___ SUPPLIED RECORDS
theorem pvWnd_step (fv : Nat → Int) (t : Nat) :
    pvWnd fv t = (if t = 0 then 0 else pvWnd fv (t-1)) + fv t - (if 10 ≤ t then fv (t - 10) else 0) := by
  unfold pvWnd
  cases t with
  | zero => simp
  | succ c =>
    rw [if_neg (by omega), Finset.sum_Icc_succ_top (by omega)]
    by_cases hc : 9 ≤ c
    · rw [if_pos (by omega)]
      have h1 : Finset.Icc (c - 9) c = insert (c - 9) (Finset.Icc (c + 1 - 9) c) := by
        ext u; simp only [Finset.mem_Icc, Finset.mem_insert]; omega
      have h2 : (c - 9 : Nat) ∉ Finset.Icc (c + 1 - 9) c := by
        simp only [Finset.mem_Icc]; omega
      have h3 : c + 1 - 1 = c := by omega
      have h4 : c + 1 - 10 = c - 9 := by omega
      rw [h3, h4, h1, Finset.sum_insert h2]
      ring
    · rw [if_neg (by omega)]
      have h3 : c + 1 - 1 = c := by omega
      have h5 : c + 1 - 9 = c - 9 := by omega
      rw [h3, h5]
      ring

theorem pvInner (b : Nat) (M : Int) (fv : Nat → Int) (fl : List Int)
    (hfl : ∀ j, j ≤ b → fl.getD j 0 = fv j) :
    ∀ (t : Nat), t ≤ b + 1 →
    (List.range t).foldl (fun (gw : List Int × Int) j =>
      let w1 := gw.2 + fl.getD j 0
      let w2 := if 10 ≤ j then w1 - fl.getD (j-10) 0 else w1
      (gw.1 ++ [PySem.Int.mod w2 M], w2)) (([] : List Int), (0:Int))
    = ((List.range t).map (fun c => PySem.Int.mod (pvWnd fv c) M),
        if t = 0 then 0 else pvWnd fv (t-1)) := by
  intro t
  induction t with
  | zero => intro _; simp
  | succ t ih =>
    intro ht
    rw [show List.range (t+1) = List.range t ++ [t] from List.range_succ,
      List.foldl_append, ih (by omega), List.foldl_cons, List.foldl_nil]
    simp only
    rw [hfl t (by omega)]
    have hw2 : (if 10 ≤ t then (if t = 0 then 0 else pvWnd fv (t-1)) + fv t - fl.getD (t-10) 0
        else (if t = 0 then 0 else pvWnd fv (t-1)) + fv t) = pvWnd fv t := by
      by_cases h10 : 10 ≤ t
      · rw [if_pos h10, hfl (t-10) (by omega), pvWnd_step fv t, if_pos h10]
      · rw [if_neg h10, pvWnd_step fv t, if_neg h10]
        ring
    rw [hw2]
    simp

-- the sliding window advances B's row: window of pvG k is pvG (k+1)
theorem pvG_step (k c : Nat) : pvWnd (pvG k) c = pvG (k+1) c := by
  unfold pvWnd
  rw [pvWindow_reindex (pvG k) c]
  have hL : (∑ d0 ∈ Finset.range 10, if d0 ≤ c then pvG k (c - d0) else 0)
      = ∑ d0 ∈ Finset.range 10, ∑ d1 ∈ Finset.range 9,
          if d0 + d1 + 1 ≤ c then pvF k (c - (d0 + d1 + 1)) else 0 := by
    apply Finset.sum_congr rfl
    intro d0 _
    by_cases h : d0 ≤ c
    · rw [if_pos h]
      unfold pvG
      apply Finset.sum_congr rfl
      intro d1 _
      split_ifs with h1 h2 h2
      · congr 1
        omega
      · omega
      · omega
      · rfl
    · rw [if_neg h]
      rw [Finset.sum_eq_zero]
      intro d1 _
      rw [if_neg (by omega)]
  rw [hL, Finset.sum_comm]
  unfold pvG
  apply Finset.sum_congr rfl
  intro d1 _
  by_cases h : d1 + 1 ≤ c
  · rw [if_pos h]
    show _ = pvF k.succ (c - (d1+1))
    show _ = ∑ d0 ∈ Finset.range 10, if d0 ≤ c - (d1+1) then pvF k (c - (d1+1) - d0) else 0
    apply Finset.sum_congr rfl
    intro d0 _
    split_ifs with h1 h2 h2
    · congr 1
      omega
    · omega
    · omega
    · rfl
  · rw [if_neg h]
    rw [Finset.sum_eq_zero]
    intro d0 _
    rw [if_neg (by omega)]

theorem pvRow_mod (M : Int) (hM : 0 < M) (k c : Nat) :
    PySem.Int.mod (pvWnd (fun u => PySem.Int.mod (pvG k u) M) c) M = PySem.Int.mod (pvG (k+1) c) M := by
  unfold pvWnd
  rw [PySem.Int.mod_eq_emod_of_pos hM, PySem.Int.mod_eq_emod_of_pos hM]
  have h1 : ∀ u, PySem.Int.mod (pvG k u) M = pvG k u % M :=
    fun u => PySem.Int.mod_eq_emod_of_pos hM
  simp only [h1]
  rw [← Finset.sum_int_mod]
  congr 1
  exact pvG_step k c

-- the initial-row builder: getD after the fold of sets
theorem pvSetFold_len (b : Nat) : ∀ (l : List Nat) (f : List Int),
    (l.foldl (fun f d => if d ≤ b then f.set d 1 else f) f).length = f.length := by
  intro l
  induction l with
  | nil => intro f; rfl
  | cons x xs ih =>
    intro f
    rw [List.foldl_cons, ih]
    split_ifs <;> simp

theorem pvSet_getD (l : List Int) (i j : Nat) (a : Int) :
    (l.set i a).getD j 0 = if i = j ∧ j < l.length then a else l.getD j 0 := by
  simp [List.getD_eq_getElem?_getD, List.getElem?_set]
  split_ifs <;> simp_all <;> omega

theorem pvInit_getD (b c : Nat) : ∀ (n : Nat) (f : List Int), c < f.length →
    ((List.range' 1 n).foldl (fun f d => if d ≤ b then f.set d 1 else f) f).getD c 0
      = if 1 ≤ c ∧ c ≤ n ∧ c ≤ b then 1 else f.getD c 0 := by
  intro n
  induction n with
  | zero =>
    intro f _
    simp only [List.range'_zero, List.foldl_nil]
    rw [if_neg (by omega)]
  | succ n ih =>
    intro f hc
    rw [List.range'_concat, List.foldl_append, List.foldl_cons, List.foldl_nil,
      show 1 + 1 * n = 1 + n from by omega]
    have hlen := pvSetFold_len b (List.range' 1 n) f
    by_cases hb : 1 + n ≤ b
    · rw [if_pos hb, pvSet_getD, hlen, ih f hc]
      split_ifs <;> omega
    · rw [if_neg hb, ih f hc]
      split_ifs <;> omega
______
● EXERCISE DIRECTIONS: Within the data above, determine the number of lines that contain the word "length"; write only that number.

● SOLUTION FOR THIS EXERCISE: 3